A Statistical Error in the Estimation of the RDA for Vitamin D - arthur2e5
https://www.ncbi.nlm.nih.gov/pmc/articles/PMC4210929/
======
Kirth
Yesterday's discussion:
[https://news.ycombinator.com/item?id=15867918](https://news.ycombinator.com/item?id=15867918)

------
opportune
I wonder Vitamin D deficiency is to blame, or a major factor, in the
increasing rates of depression. My personal hunch tells me that it's not
simply due to people becoming more willing to seek treatment.
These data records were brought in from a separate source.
theorem pv_get?_erase {κ ν : Type} [BEq κ] [LawfulBEq κ] [DecidableEq κ] (d : PySem.Dict κ ν) (x y : κ) :
    (d.erase x).get? y = if y = x then none else d.get? y := by
  obtain ⟨items⟩ := d
  induction items with
  | nil => simp [PySem.Dict.get?, PySem.Dict.erase]
  | cons p rest ih =>
      simp only [PySem.Dict.get?, PySem.Dict.erase, List.filter_cons] at *
      by_cases h1 : p.1 = x <;> by_cases h2 : p.1 = y <;> simp_all [beq_iff_eq]

theorem pv_get?_foldl_erase {ν : Type} (f : Int → Char) (ks : List Int)
    (d : PySem.Dict Char ν) (c : Char) :
    (ks.foldl (fun h j => PySem.Dict.erase h (f j)) d).get? c =
      if ∃ j ∈ ks, f j = c then none else d.get? c := by
  induction ks generalizing d with
  | nil => simp
  | cons j ks ih =>
      simp only [List.foldl_cons, ih, pv_get?_erase]
      rcases Decidable.em (∃ j' ∈ ks, f j' = c) with he | he
      · simp [he]
      · by_cases hc : c = f j
        · rw [if_neg he, if_pos hc, if_pos ⟨j, List.mem_cons_self, hc.symm⟩]
        · rw [if_neg he, if_neg hc, if_neg ?_]
          intro h
          rcases h with ⟨x, hx, hfx⟩
          rcases List.mem_cons.mp hx with rfl | hx
          · exact hc hfx.symm
          · exact he ⟨x, hx, hfx⟩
Wikipedia [0]
mentions that vitamin D supplementation typically shows no effect for patients
with depressive symptoms and only moderate effect for patients with
diagnosed/diagnosable depression, but from reading the linked article [1] it
seems like the studies they base this research on perhaps weren't using enough
Vitamin D according to the new research

[0]
[https://en.wikipedia.org/wiki/Vitamin_D#Other_conditions](https://en.wikipedia.org/wiki/Vitamin_D#Other_conditions)

[1]
[https://www.ncbi.nlm.nih.gov/pmc/articles/PMC4008710/](https://www.ncbi.nlm.nih.gov/pmc/articles/PMC4008710/)

------
dmichulke
TLDR;

> It also estimated that 8895 IU of vitamin D per day may be needed to
> accomplish that 97.5% of individuals achieve serum 25(OH)D values of 50
> nmol/L or more.

Compare that with 600 IU (current "Recommended Dietary Allowance").

A word of caution though:

> As this dose is far beyond the range of studied doses, caution is warranted
> when interpreting this estimate. Regardless, the very high estimate
> illustrates that the dose is well in excess of the current RDA of 600 IU per
> day and the tolerable upper intake of 4000 IU per day [1].